As pretas parecem zugadas, sem lances válidos que fazer; no entanto, as brancas não podem anunciar uma linha forçada de ganho. O Junior registra uma vantagem de +0.62 e oferece a linha 24...Tc6 25 Tc1 Te8 26 Df2 Bg5 27 Tc2 f5 28 Cdb6 Df7 29 Dg3 Df6 30 Cd5 Dd8 31 exf5 Bxf5!, com uma posição indefinida. Nick, sentindo-se sufocado, prefere entregar a qualidade para assomar num final que ele, equivocadamente, considerava igualado.

     24... Te8 25 Df4 h6 26 Dg3 Bxe4?
     Numa análise post-mortem há detalhes que apenas supomos, sem que os possamos garantir. Por exemplo, o zeitnot
de ambos, que muitas vezes os levam a cometer imprudências como essa aí, entregando uma qualidade. O Junior sugere 26...Bg5, embora registre sempre uma ligeira, mas renitente superioridade (+0.52) das brancas.

     27 Ccb6! Txb6 28 Cxb6 Bxb6 29 Txe4! Txe4 30 dxe4 Bd4
    
E até parece que esse bispo em e5, absoluto, é capaz de compensar a qualidade. Um detalhe importante, porém: se as damas forem trocadas, a qualidade então quintuplicará seu valor, equivalendo portanto à própria vitória de quem detém essa vantagem.

     31 Dd3 Be5 32 Tc1 g6? -- diag. 2
    
Um lance lógico e ruim, em vista do que segue. O Junior indica 32...Rh7, mas com a mesma continuação da partida as brancas deviam vencer.

     33 Dh3!!
    
Um lance do humano engenho. Sabendo que sem damas no tabuleiro as pretas não têm a menor chance de empate, Lenier não hesita em propor essa troca enviesada, esquisita e... ganhadora. Já o Junior, mesmo oleado, oferece 33 Dd5, 33 h3, 33 Dc4, mas jamais esse golpe que implica em prévio conhecimento teórico dessa situação específica

     33... De7
    
Aí está, ainda que sem nenhuma compensação, é preferível perder o peão de h6 do que aceitar um final sem esperança de torre x bispo: 33...Dxh3? 34 gxh3 Rg7 35 Rg2 Rf6 36 Rf3 Re6 37 Tc7+-.

     34 Dxh6 Bg7
    
Um erro singular: aqui, o Junior sufere 34...Dd7 ou 34...De6, por que não admite, como na análise anterior, a exdruxularia do lance 35 Dh3!!, liquidando a partida. Exemplo: 34...De6 35 Dh3! f5 (35...De7? 36 Tc8+ Rg7 37 Dh8#) 36 exf5 gxf5 37 Tf1!+-.

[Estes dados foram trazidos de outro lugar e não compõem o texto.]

-- pv_equiv track=rewrite | github.com/MrLotU/AdventOfCode2023 | solutions/14.py | calc_load
-- ===== SOURCE A (Python) =====
-- def calc_load(cols):
--     total_height = len(cols[0])
--     total_load = 0
--
--     for col in cols:
--         col_load = 0
--         block_idx = -1
--         for idx, object in enumerate(col):
--             if object == '#':
--                 block_idx = idx
--             elif object == 'O':
--                 block_idx += 1
--                 col_load += total_height - block_idx
--
--         total_load += col_load
--     return total_load
-- ===== SOURCE B (Python) =====
-- def split_on_hash(col):
--     segs = []
--     cur = []
--     for x in col:
--         if x == '#':
--             segs.append(cur)
--             cur = []
--         else:
--             cur.append(x)
--     segs.append(cur)
--     return segs
--
--
-- def calc_load(cols):
--     total_height = len(cols[0])
--     total_load = 0
--     for col in cols:
--         offset = 0
--         for seg in split_on_hash(col):
--             c = seg.count('O')
--             total_load += c * total_height - c * offset - c * (c - 1) // 2
--             offset += len(seg) + 1
--     return total_load
-- ===== Notes on version B (the rewrite author's own statement) =====
-- stated objective: alternative
-- what changed: B splits each column on '#' into segments and adds a per-segment closed-form load c*H - c*offset - c*(c-1)//2 instead of A's per-rock running block index and increment.
-- outside the precondition, e.g. on calc_load([]): A raises IndexError, B raises IndexError
import Mathlib
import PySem

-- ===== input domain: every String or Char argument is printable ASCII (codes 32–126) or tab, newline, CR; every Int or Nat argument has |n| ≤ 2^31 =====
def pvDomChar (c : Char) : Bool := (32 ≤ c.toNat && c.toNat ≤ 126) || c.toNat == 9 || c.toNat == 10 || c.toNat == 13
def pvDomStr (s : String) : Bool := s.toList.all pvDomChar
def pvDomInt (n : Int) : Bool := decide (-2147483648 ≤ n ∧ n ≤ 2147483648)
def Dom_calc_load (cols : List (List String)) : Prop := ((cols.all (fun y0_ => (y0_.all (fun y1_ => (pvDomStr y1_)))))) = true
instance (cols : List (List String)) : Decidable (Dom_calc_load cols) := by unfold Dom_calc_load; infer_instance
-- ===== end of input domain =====

-- B replaces A's per-rock running counter with a split of each column on '#' and a
-- per-segment closed-form load (objective: alternative decomposition, same cost).

-- ===== PORT A =====
def calc_load (cols : List (List String)) : Int :=
  let total_height : Int := ((PySem.List.pyGet? cols 0).getD []).length
  cols.foldl (fun total_load col =>
    let s := (PySem.List.enumerate col).foldl
      (fun (st : Int × Int) (p : Int × String) =>
        if p.2 = "#" then (st.1, p.1)
        else if p.2 = "O" then (st.1 + (total_height - (st.2 + 1)), st.2 + 1)
        else st)
      (0, -1)
    total_load + s.1) 0

-- ===== PORT B =====
def splitOnHash (col : List String) : List (List String) :=
  let s := col.foldl
    (fun (st : List (List String) × List String) x =>
      if x = "#" then (st.1 ++ [st.2], []) else (st.1, st.2 ++ [x]))
    ([], [])
  s.1 ++ [s.2]

def calc_load_alt (cols : List (List String)) : Int :=
  let total_height : Int := ((PySem.List.pyGet? cols 0).getD []).length
  cols.foldl (fun total_load col =>
    ((splitOnHash col).foldl
      (fun (st : Int × Int) seg =>
        let c : Int := PySem.List.count seg "O"
        (st.1 + (c * total_height - c * st.2 - PySem.Int.floordiv (c * (c - 1)) 2),
         st.2 + seg.length + 1))
      (total_load, 0)).1) 0

-- ===== PRECONDITION & SPEC =====
-- Pre_ excludes only the empty list, on which Python A raises IndexError (cols[0]).
def Pre_calc_load (cols : List (List String)) : Prop := cols ≠ []
instance (cols : List (List String)) : Decidable (Pre_calc_load cols) := by
  unfold Pre_calc_load; infer_instance

def pvWitness_calc_load : List (List String) := [["O", ".", "#", "O"], [".", "O", ".", "."]]

def Spec_calc_load (cols : List (List String)) (out : Int) : Prop := out = calc_load_alt cols
instance (cols : List (List String)) (out : Int) : Decidable (Spec_calc_load cols out) := by
  unfold Spec_calc_load; infer_instance

-- ===== CLAIM (what is proved, stated in full; the proofs are below) =====
def Claim_equal_calc_load : Prop := ∀ (cols : List (List String)), Dom_calc_load cols → Pre_calc_load cols → Spec_calc_load cols (calc_load cols)

-- ===== LEMMAS AND PROOFS =====

-- recursive restatement of A's inner loop
def aRec (H : Int) : List String → Int → Int → Int
  | [], _, _ => 0
  | x :: xs, idx, bi =>
    if x = "#" then aRec H xs (idx + 1) idx
    else if x = "O" then (H - (bi + 1)) + aRec H xs (idx + 1) (bi + 1)
    else aRec H xs (idx + 1) bi

-- head-style split on "#"
def hsplit : List String → List (List String)
  | [] => [[]]
  | x :: xs =>
    if x = "#" then [] :: hsplit xs
    else
      match hsplit xs with
      | [] => [[x]]
      | h :: t => (x :: h) :: t

def consHead (cur : List String) : List (List String) → List (List String)
  | [] => [cur]
  | h :: t => (cur ++ h) :: t

def closedSeg (H : Int) (seg : List String) (off : Int) : Int :=
  let c : Int := PySem.List.count seg "O"
  c * H - c * off - PySem.Int.floordiv (c * (c - 1)) 2

def bRec (H : Int) : List (List String) → Int → Int
  | [], _ => 0
  | s :: r, off => closedSeg H s off + bRec H r (off + s.length + 1)

theorem hsplit_ne_nil (xs : List String) : hsplit xs ≠ [] := by
  cases xs with
  | nil => simp [hsplit]
  | cons x xs =>
    simp only [hsplit]
    split
    · simp
    · cases h : hsplit xs <;> simp

theorem aRec_foldl (H : Int) (col : List String) :
    ∀ (idx bi load : Int),
      ((PySem.List.enumerate col idx).foldl
        (fun (st : Int × Int) (p : Int × String) =>
          if p.2 = "#" then (st.1, p.1)
          else if p.2 = "O" then (st.1 + (H - (st.2 + 1)), st.2 + 1)
          else st)
        (load, bi)).1 = load + aRec H col idx bi := by
  induction col with
  | nil => intro idx bi load; simp [PySem.List.enumerate_nil, aRec]
  | cons x xs ih =>
    intro idx bi load
    rw [PySem.List.enumerate_cons]
    simp only [List.foldl_cons, aRec]
    by_cases h1 : x = "#"
    · simp [h1, ih]
    · by_cases h2 : x = "O"
      · simp [h1, h2, ih]; ring
      · simp [h1, h2, ih]

theorem bRec_foldl (H : Int) (segs : List (List String)) :
    ∀ (off total : Int),
      (segs.foldl
        (fun (st : Int × Int) seg =>
          let c : Int := PySem.List.count seg "O"
          (st.1 + (c * H - c * st.2 - PySem.Int.floordiv (c * (c - 1)) 2),
           st.2 + seg.length + 1))
        (total, off)).1 = total + bRec H segs off := by
  induction segs with
  | nil => intro off total; simp [bRec]
  | cons s r ih =>
    intro off total
    simp only [List.foldl_cons, bRec, closedSeg, ih]
    ring

theorem split_foldl (col : List String) :
    ∀ (segs : List (List String)) (cur : List String),
      (let s := col.foldl
        (fun (st : List (List String) × List String) x =>
          if x = "#" then (st.1 ++ [st.2], []) else (st.1, st.2 ++ [x]))
        (segs, cur)
       s.1 ++ [s.2]) = segs ++ consHead cur (hsplit col) := by
  induction col with
  | nil => intro segs cur; simp [consHead, hsplit]
  | cons x xs ih =>
    intro segs cur
    simp only [List.foldl_cons, hsplit]
    by_cases h1 : x = "#"
    · simp only [h1, if_pos rfl, ih]
      cases h : hsplit xs with
      | nil => exact absurd h (hsplit_ne_nil xs)
      | cons a t => simp [consHead]
    · simp only [if_neg h1, ih]
      cases h : hsplit xs with
      | nil => exact absurd h (hsplit_ne_nil xs)
      | cons a t => simp [consHead]

theorem splitOnHash_eq (col : List String) : splitOnHash col = hsplit col := by
  have h := split_foldl col [] []
  cases hc : hsplit col with
  | nil => exact absurd hc (hsplit_ne_nil col)
  | cons a t =>
    rw [hc] at h
    simpa [splitOnHash, consHead] using h

theorem floordiv_succ (c : Int) :
    PySem.Int.floordiv ((c + 1) * c) 2 = PySem.Int.floordiv (c * (c - 1)) 2 + c := by
  obtain ⟨k, hk⟩ : Even (c * (c - 1)) := by
    rcases Int.even_or_odd c with h | h
    · exact h.mul_right _
    · obtain ⟨m, hm⟩ := h
      exact Int.even_mul.mpr (Or.inr ⟨m, by omega⟩)
  have h1 : c * (c - 1) = 2 * k := by omega
  have e1 : c * (c - 1) = c * c - c := by ring
  have e2 : (c + 1) * c = c * c + c := by ring
  have h2 : (c + 1) * c = 2 * (k + c) := by rw [e2]; rw [e1] at h1; linarith
  rw [h1, h2]
  rw [PySem.Int.floordiv_eq_ediv_of_pos (by omega), PySem.Int.floordiv_eq_ediv_of_pos (by omega)]
  omega

theorem closedSeg_nil (H off : Int) : closedSeg H [] off = 0 := by
  simp [closedSeg, PySem.List.count, PySem.Int.floordiv]

theorem closedSeg_cons_O (H off : Int) (s : List String) :
    closedSeg H ("O" :: s) off = (H - off) + closedSeg H s (off + 1) := by
  simp only [closedSeg, PySem.List.count_eq]
  have hc : (List.count "O" ("O" :: s) : Int) = (List.count "O" s : Int) + 1 := by
    simp [List.count_cons]
  rw [hc]
  have := floordiv_succ ((List.count "O" s : Int))
  have e1 : ((List.count "O" s : Int) + 1) * ((List.count "O" s : Int) + 1 - 1)
      = ((List.count "O" s : Int) + 1) * (List.count "O" s : Int) := by ring
  rw [e1, this]
  ring

theorem closedSeg_cons_other (H off : Int) (x : String) (s : List String) (hx : x ≠ "O") :
    closedSeg H (x :: s) off = closedSeg H s off := by
  simp only [closedSeg, PySem.List.count_eq]
  have : List.count "O" (x :: s) = List.count "O" s := by
    simp [List.count_cons, hx]
  rw [this]

-- A's loop over a hash-free prefix produces the closed-form segment load
theorem aRec_seg (H : Int) (s : List String) (hs : "#" ∉ s) :
    ∀ (xs : List String) (idx off : Int),
      aRec H (s ++ xs) idx (off - 1)
        = closedSeg H s off
          + aRec H xs (idx + s.length) (off + PySem.List.count s "O" - 1) := by
  induction s with
  | nil =>
    intro xs idx off
    simp [closedSeg_nil, PySem.List.count]
  | cons x s ih =>
    intro xs idx off
    have hx : x ≠ "#" := fun h => hs (h ▸ List.mem_cons_self)
    have hs' : "#" ∉ s := fun h => hs (List.mem_cons_of_mem _ h)
    by_cases hO : x = "O"
    · subst hO
      have estep : aRec H (("O" :: s) ++ xs) idx (off - 1)
          = (H - off) + aRec H (s ++ xs) (idx + 1) ((off + 1) - 1) := by
        simp [aRec]
      rw [estep, ih hs' xs (idx + 1) (off + 1), closedSeg_cons_O]
      have hcnt : PySem.List.count ("O" :: s) "O" = PySem.List.count s "O" + 1 := by
        simp [PySem.List.count_eq, List.count_cons]
      rw [hcnt]
      have eA : aRec H xs (idx + 1 + (s.length : Int))
            (off + 1 + (PySem.List.count s "O" : Int) - 1)
          = aRec H xs (idx + (("O" :: s).length : Int))
            (off + ((PySem.List.count s "O" : Int) + 1) - 1) := by
        congr 1 <;> (try simp only [List.length_cons]) <;> (try push_cast) <;> ring
      rw [eA]
      push_cast
      ring
    · have estep : aRec H ((x :: s) ++ xs) idx (off - 1)
          = aRec H (s ++ xs) (idx + 1) (off - 1) := by
        simp [aRec, hx, hO]
      rw [estep, ih hs' xs (idx + 1) off, closedSeg_cons_other H off x s hO]
      have hcnt : PySem.List.count (x :: s) "O" = PySem.List.count s "O" := by
        simp [PySem.List.count_eq, List.count_cons, hO]
      rw [hcnt]
      have eA : aRec H xs (idx + 1 + (s.length : Int))
            (off + (PySem.List.count s "O" : Int) - 1)
          = aRec H xs (idx + ((x :: s).length : Int))
            (off + (PySem.List.count s "O" : Int) - 1) := by
        congr 1 <;> (try simp only [List.length_cons]) <;> (try push_cast) <;> ring
      rw [eA]

theorem hsplit_no_hash (col : List String) (h : "#" ∉ col) : hsplit col = [col] := by
  induction col with
  | nil => simp [hsplit]
  | cons x xs ih =>
    have hx : x ≠ "#" := fun hh => h (hh ▸ List.mem_cons_self)
    have h' : "#" ∉ xs := fun hh => h (List.mem_cons_of_mem _ hh)
    simp only [hsplit, if_neg hx, ih h']

theorem hsplit_decomp (s : List String) (hs : "#" ∉ s) (rest : List String) :
    hsplit (s ++ "#" :: rest) = s :: hsplit rest := by
  induction s with
  | nil => simp [hsplit]
  | cons x s ih =>
    have hx : x ≠ "#" := fun h => hs (h ▸ List.mem_cons_self)
    have hs' : "#" ∉ s := fun h => hs (List.mem_cons_of_mem _ h)
    simp only [List.cons_append, hsplit, if_neg hx, ih hs']

theorem exists_decomp (col : List String) (h : "#" ∈ col) :
    ∃ s rest, col = s ++ "#" :: rest ∧ "#" ∉ s := by
  induction col with
  | nil => simp at h
  | cons x xs ih =>
    by_cases hx : x = "#"
    · exact ⟨[], xs, by simp [hx], by simp⟩
    · have : "#" ∈ xs := by
        rcases List.mem_cons.mp h with h1 | h1
        · exact absurd h1.symm hx
        · exact h1
      obtain ⟨s, rest, heq, hns⟩ := ih this
      exact ⟨x :: s, rest, by simp [heq], by
        intro hm
        rcases List.mem_cons.mp hm with h1 | h1
        · exact hx h1.symm
        · exact hns h1⟩

theorem aRec_eq_bRec (H : Int) :
    ∀ (n : Nat) (col : List String), col.length ≤ n →
      ∀ (idx : Int), aRec H col idx (idx - 1) = bRec H (hsplit col) idx := by
  intro n
  induction n with
  | zero =>
    intro col hlen idx
    have : col = [] := List.length_eq_zero_iff.mp (Nat.le_zero.mp hlen)
    subst this
    simp [aRec, hsplit, bRec, closedSeg_nil]
  | succ n ih =>
    intro col hlen idx
    by_cases h : "#" ∈ col
    · obtain ⟨s, rest, heq, hns⟩ := exists_decomp col h
      subst heq
      rw [hsplit_decomp s hns rest]
      rw [aRec_seg H s hns ("#" :: rest) idx idx]
      have hrest : rest.length ≤ n := by
        have := hlen
        simp [List.length_append] at this
        omega
      have estep : aRec H ("#" :: rest) (idx + (s.length : Int))
            (idx + (PySem.List.count s "O" : Int) - 1)
          = aRec H rest (idx + (s.length : Int) + 1) ((idx + (s.length : Int) + 1) - 1) := by
        simp [aRec]
      rw [estep, ih rest hrest (idx + s.length + 1)]
      simp [bRec]
    · rw [hsplit_no_hash col h]
      have := aRec_seg H col h [] idx idx
      simp only [List.append_nil, aRec] at this
      rw [this]
      simp [bRec, closedSeg_nil]

theorem percol_eq (H : Int) (col : List String) :
    ((PySem.List.enumerate col).foldl
      (fun (st : Int × Int) (p : Int × String) =>
        if p.2 = "#" then (st.1, p.1)
        else if p.2 = "O" then (st.1 + (H - (st.2 + 1)), st.2 + 1)
        else st)
      (0, -1)).1
    = bRec H (hsplit col) 0 := by
  rw [aRec_foldl H col 0 (-1) 0]
  have := aRec_eq_bRec H col.length col (le_refl _) 0
  norm_num at this ⊢
  exact this

theorem main_fold (H : Int) (cols : List (List String)) :
    ∀ (t : Int),
      cols.foldl (fun total_load col =>
        let s := (PySem.List.enumerate col).foldl
          (fun (st : Int × Int) (p : Int × String) =>
            if p.2 = "#" then (st.1, p.1)
            else if p.2 = "O" then (st.1 + (H - (st.2 + 1)), st.2 + 1)
            else st)
          (0, -1)
        total_load + s.1) t
      = cols.foldl (fun total_load col =>
        ((splitOnHash col).foldl
          (fun (st : Int × Int) seg =>
            let c : Int := PySem.List.count seg "O"
            (st.1 + (c * H - c * st.2 - PySem.Int.floordiv (c * (c - 1)) 2),
             st.2 + seg.length + 1))
          (total_load, 0)).1) t := by
  induction cols with
  | nil => intro t; rfl
  | cons col rest ih =>
    intro t
    simp only [List.foldl_cons]
    rw [percol_eq H col, bRec_foldl H (splitOnHash col) 0 t, splitOnHash_eq]
    exact ih (t + bRec H (hsplit col) 0)

-- ===== VERDICT (by name: the statement is the Claim_ definition above) =====
theorem calc_load_spec : Claim_equal_calc_load := by
  intro cols _ _
  unfold Spec_calc_load calc_load calc_load_alt
  exact main_fold _ cols 0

     35 Tc8+ Bf8 (diag. 3) 36 Df4?!
   
Em posições como essa do diagrama, o Junior não perdoa e aponta um forçado caminho da vitória: 36 h4! d5 (o zug das pretas é total e esse lance é único, ensejando um arremate simples num elementar final de peões) 37 Txf8+!! Dxf8 38 Dxf8+ Rxf8 39 exd5 f5 (do contrário, 40 g4 e 41 h5) 40 g4! fxg4 41 Rg2 Re7 42 Rg3 Rd6 43 Rxg4 Rxd5 44 Rg5, ganhando. O também ganhador, mas prudente lance do texto, revela o zeitnot de Lenier para cumprir seu primeiro controle de tempo -- 40 lances.

     36... d5 37 Tc7 De6 38 e5 Bd6!?
    
Lances assim os doutos costumam rotular de "jus esperneandi" (direito de espernear); já o capivaréu denomina-os de "desespero de mestre". Em linguagem farmacêutica seria "prolongador de agonia". A verdade, porém, é que essa luta desigual não oferece mais nenhuma esperança para as pretas e se Nick a continuou deve ter sido com o intuito de estimular seus companheiros de equipe -- ao contrário do comportamento vergonhoso de alguns jogadores que, pensando apenas em sua performance, mesmo atuando com as brancas, oferecem empate em 11 lances. Empate em poucos lances em partidas olímpicas ocorrem, sim, mas isso apenas quando há um prévio e geral acordo dos capitães das equipes -- não, como resultado isolado, individual. Isso se constitui num desrespeito ao xadrez de um país, sem falar no péssimo e execrando exemplo que tal frouxidão encerra.

     39 Txb7 Bxe5 40 Df1! d4 41 b5! Dd5!? 42 bxa6 d3 43 Tb1
    
E ainda há o detalhe infeliz da coroação do peão-d em casa branca, quando as pretas não podem contar sequer com o auxílio do seu bispo.

     43... Rg7 44 Df3! Dd4 45 Tf1 f5 46 Db7+ Rh6 47 a7 d2 48 a8=D d1=D -- diag. 4
    
A partida chegou a seu final, mas o diagrama vale pelo incomum do registro de quatro damas no tabuleiro

     49 Df8+! Rg5 50 Dbe7+ Rg4 51 h3+, 1-0.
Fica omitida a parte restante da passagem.